*Prompt*
Please copy out the entries below exactly, beginning with the line that contains "(PySem.List.enumerate cs 0).foldl" and ending with the line that contains "unfold Spec_dot_replace dot_replace", and include nothing outside that span.

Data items
-- pv_equiv track=rewrite | github.com/c-mahn/hcu-ma-gmt-software-and-interface-technology | exercises/2021-11-22_lecture/lecture4.py | dot_replace
-- ===== SOURCE A (Python) =====
-- def dot_replace(string1):
--     """
--     This function replaces dots with spaces in a string. If the string ends
--     with a dot, it will be preserved.
--
--     Args:
--         string1 ([string]): [a string with dots]
--     """
--     result = ""
--     for i, e in enumerate(string1):
--         if(e == "."):
--             if(i == len(string1)-1):
--                 result = f"{result}{e}"
--             else:
--                 result = f"{result} "
--         else:
--             result = f"{result}{e}"
--     return(result)
-- ===== SOURCE B (Python) =====
-- def dot_replace(string1):
--     """
--     This function replaces dots with spaces in a string. If the string ends
--     with a dot, it will be preserved.
--
--     Args:
--         string1 ([string]): [a string with dots]
--     """
--     if string1.endswith("."):
--         return string1[:-1].replace(".", " ") + "."
--     return string1.replace(".", " ")
-- ===== Notes on version B (the rewrite author's own statement) =====
-- stated objective: simpler
-- what changed: Replaces the per-character enumerate loop with an i==len-1 test inside it by one endswith test on the whole string plus a bulk str.replace (on string1[:-1] when a trailing dot must be preserved).
import Mathlib
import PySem

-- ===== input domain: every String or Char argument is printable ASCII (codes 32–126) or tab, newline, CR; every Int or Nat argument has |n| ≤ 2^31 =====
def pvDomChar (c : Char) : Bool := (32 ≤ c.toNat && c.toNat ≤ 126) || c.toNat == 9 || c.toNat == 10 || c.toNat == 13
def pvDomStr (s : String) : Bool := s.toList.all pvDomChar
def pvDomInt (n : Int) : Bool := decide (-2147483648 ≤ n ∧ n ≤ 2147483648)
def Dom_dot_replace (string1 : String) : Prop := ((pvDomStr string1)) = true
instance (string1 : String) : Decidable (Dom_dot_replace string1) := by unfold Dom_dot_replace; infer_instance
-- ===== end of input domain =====

-- B replaces A's per-character loop (with its i == len-1 test) by one endswith test
-- plus bulk replaces; equal return value on all inputs, objective: simpler.

-- ===== PORT A =====
-- A: result accumulator, loop over enumerate(string1); a dot is kept only at index len-1.
def dot_replace (string1 : String) : String :=
  String.mk ((PySem.List.enumerate string1.toList 0).foldl
    (fun (result : List Char) (p : Int × Char) =>
      if p.2 = '.' then
        if p.1 = (string1.toList.length : Int) - 1 then result ++ [p.2]
        else result ++ [' ']
      else result ++ [p.2]) [])

-- ===== PORT B =====
-- B: if string1.endswith("."): string1[:-1].replace(".", " ") + "." else string1.replace(".", " ")
def dot_replace_alt (string1 : String) : String :=
  if PySem.Str.endswith string1 "." then
    String.mk (PySem.Chars.replace (PySem.Chars.slice string1.toList none (some (-1))) ['.'] [' '] ++ ['.'])
  else
    String.mk (PySem.Chars.replace string1.toList ['.'] [' '])

-- ===== PRECONDITION & SPEC =====
def Spec_dot_replace (string1 : String) (out : String) : Prop := out = dot_replace_alt string1
instance (string1 : String) (out : String) : Decidable (Spec_dot_replace string1 out) := by unfold Spec_dot_replace; infer_instance

-- ===== CLAIM (what is proved, stated in full; the proofs are below) =====
def Claim_equal_dot_replace : Prop := ∀ (string1 : String), Dom_dot_replace string1 → Spec_dot_replace string1 (dot_replace string1)

-- ===== LEMMAS AND PROOFS =====

-- ===== VERDICT (by name: the statement is the Claim_ definition above) =====
-- the character map both sides compute away from a preserved trailing dot
def dotf (c : Char) : Char := if c = '.' then ' ' else c

theorem go_single (fuel : Nat) : ∀ (l acc : List Char), l.length ≤ fuel →
    PySem.Chars.replace.go ['.'] [' '] fuel l acc = acc.reverse ++ l.map dotf := by
  induction fuel with
  | zero =>
    intro l acc h
    cases l with
    | nil => simp [PySem.Chars.replace.go]
    | cons c t => simp at h
  | succ n ih =>
    intro l acc h
    cases l with
    | nil => simp [PySem.Chars.replace.go]
    | cons c t =>
      by_cases hc : c = '.'
      · subst hc
        simp [PySem.Chars.replace.go, List.isPrefixOf, ih t _ (by simpa using h), dotf]
      · simp only [PySem.Chars.replace.go, List.isPrefixOf, List.map_cons]
        rw [if_neg (by simp [Ne.symm hc])]
        simp [ih t _ (by simpa using h), dotf, hc]

theorem replace_single (l : List Char) :
    PySem.Chars.replace l ['.'] [' '] = l.map dotf := by
  simpa [PySem.Chars.replace] using go_single l.length l [] le_rfl

theorem foldl_map_part (N : Int) (l : List (Int × Char)) (r : List Char)
    (h : ∀ p ∈ l, p.1 ≠ N - 1) :
    l.foldl (fun (result : List Char) (p : Int × Char) =>
      if p.2 = '.' then
        if p.1 = N - 1 then result ++ [p.2] else result ++ [' ']
      else result ++ [p.2]) r = r ++ (l.map (·.2)).map dotf := by
  induction l generalizing r with
  | nil => simp
  | cons p t ih =>
    have hp : p.1 ≠ N - 1 := h p (by simp)
    by_cases hc : p.2 = '.'
    · simp [hc, hp, ih _ (fun q hq => h q (by simp [hq])), dotf]
    · simp [hc, ih _ (fun q hq => h q (by simp [hq])), dotf]

theorem main_list (cs : List Char) :
    (PySem.List.enumerate cs 0).foldl
      (fun (result : List Char) (p : Int × Char) =>
        if p.2 = '.' then
          if p.1 = (cs.length : Int) - 1 then result ++ [p.2] else result ++ [' ']
        else result ++ [p.2]) [] =
    if PySem.Chars.endswith cs ['.'] then
      PySem.Chars.replace (PySem.List.slice cs none (some (-1))) ['.'] [' '] ++ ['.']
    else
      PySem.Chars.replace cs ['.'] [' '] := by
  induction cs using List.reverseRecOn with
  | nil =>
    have hend : PySem.Chars.endswith ([] : List Char) ['.'] = false := by decide
    simp [PySem.List.enumerate_nil, hend, replace_single]
  | append_singleton ys c _ =>
    have hpart : ∀ p ∈ PySem.List.enumerate ys 0, p.1 ≠ ((ys ++ [c]).length : Int) - 1 := by
      intro p hp
      rcases (PySem.List.mem_enumerate_iff ys 0 p).1 hp with ⟨k, hk, rfl⟩
      simp only [List.length_append, List.length_cons, List.length_nil]
      omega
    rw [PySem.List.enumerate_append, List.foldl_append, foldl_map_part _ _ _ hpart]
    have hlast : PySem.List.enumerate [c] (0 + (ys.length : Int)) =
        [(((ys.length : Int)), c)] := by
      simp [PySem.List.enumerate_cons, PySem.List.enumerate_nil]
    rw [hlast]
    simp only [PySem.List.map_snd_enumerate, List.foldl_cons, List.foldl_nil,
      PySem.List.slice_to_neg_one, List.dropLast_concat]
    by_cases hc : c = '.'
    · subst hc
      have hend : PySem.Chars.endswith (ys ++ ['.']) ['.'] = true :=
        (PySem.Chars.endswith_iff _ _).2 ⟨ys, rfl⟩
      simp [hend, replace_single]
    · have hend : PySem.Chars.endswith (ys ++ [c]) ['.'] = false := by
        rw [Bool.eq_false_iff]
        intro h
        have := ((PySem.Chars.endswith_iff _ _).1 h).getLast (by simp)
        simp at this
        exact hc this.symm
      simp [hend, hc, replace_single, dotf]

theorem dot_replace_spec : Claim_equal_dot_replace := by
  intro s _
  unfold Spec_dot_replace dot_replace dot_replace_alt
  simp only [PySem.Str.endswith_eq, PySem.Chars.slice_eq_listSlice]
  rw [main_list s.toList]
  by_cases hend : PySem.Chars.endswith s.toList ".".toList = true
  · simp [show (".".toList : List Char) = ['.'] from rfl] at *
    simp [hend]
  · simp only [Bool.not_eq_true] at hend
    simp [show (".".toList : List Char) = ['.'] from rfl] at *
    simp [hend]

*Answer to the problem*
    (PySem.List.enumerate cs 0).foldl
      (fun (result : List Char) (p : Int × Char) =>
        if p.2 = '.' then
          if p.1 = (cs.length : Int) - 1 then result ++ [p.2] else result ++ [' ']
        else result ++ [p.2]) [] =
    if PySem.Chars.endswith cs ['.'] then
      PySem.Chars.replace (PySem.List.slice cs none (some (-1))) ['.'] [' '] ++ ['.']
    else
      PySem.Chars.replace cs ['.'] [' '] := by
  induction cs using List.reverseRecOn with
  | nil =>
    have hend : PySem.Chars.endswith ([] : List Char) ['.'] = false := by decide
    simp [PySem.List.enumerate_nil, hend, replace_single]
  | append_singleton ys c _ =>
    have hpart : ∀ p ∈ PySem.List.enumerate ys 0, p.1 ≠ ((ys ++ [c]).length : Int) - 1 := by
      intro p hp
      rcases (PySem.List.mem_enumerate_iff ys 0 p).1 hp with ⟨k, hk, rfl⟩
      simp only [List.length_append, List.length_cons, List.length_nil]
      omega
    rw [PySem.List.enumerate_append, List.foldl_append, foldl_map_part _ _ _ hpart]
    have hlast : PySem.List.enumerate [c] (0 + (ys.length : Int)) =
        [(((ys.length : Int)), c)] := by
      simp [PySem.List.enumerate_cons, PySem.List.enumerate_nil]
    rw [hlast]
    simp only [PySem.List.map_snd_enumerate, List.foldl_cons, List.foldl_nil,
      PySem.List.slice_to_neg_one, List.dropLast_concat]
    by_cases hc : c = '.'
    · subst hc
      have hend : PySem.Chars.endswith (ys ++ ['.']) ['.'] = true :=
        (PySem.Chars.endswith_iff _ _).2 ⟨ys, rfl⟩
      simp [hend, replace_single]
    · have hend : PySem.Chars.endswith (ys ++ [c]) ['.'] = false := by
        rw [Bool.eq_false_iff]
        intro h
        have := ((PySem.Chars.endswith_iff _ _).1 h).getLast (by simp)
        simp at this
        exact hc this.symm
      simp [hend, hc, replace_single, dotf]

theorem dot_replace_spec : Claim_equal_dot_replace := by
  intro s _
  unfold Spec_dot_replace dot_replace dot_replace_alt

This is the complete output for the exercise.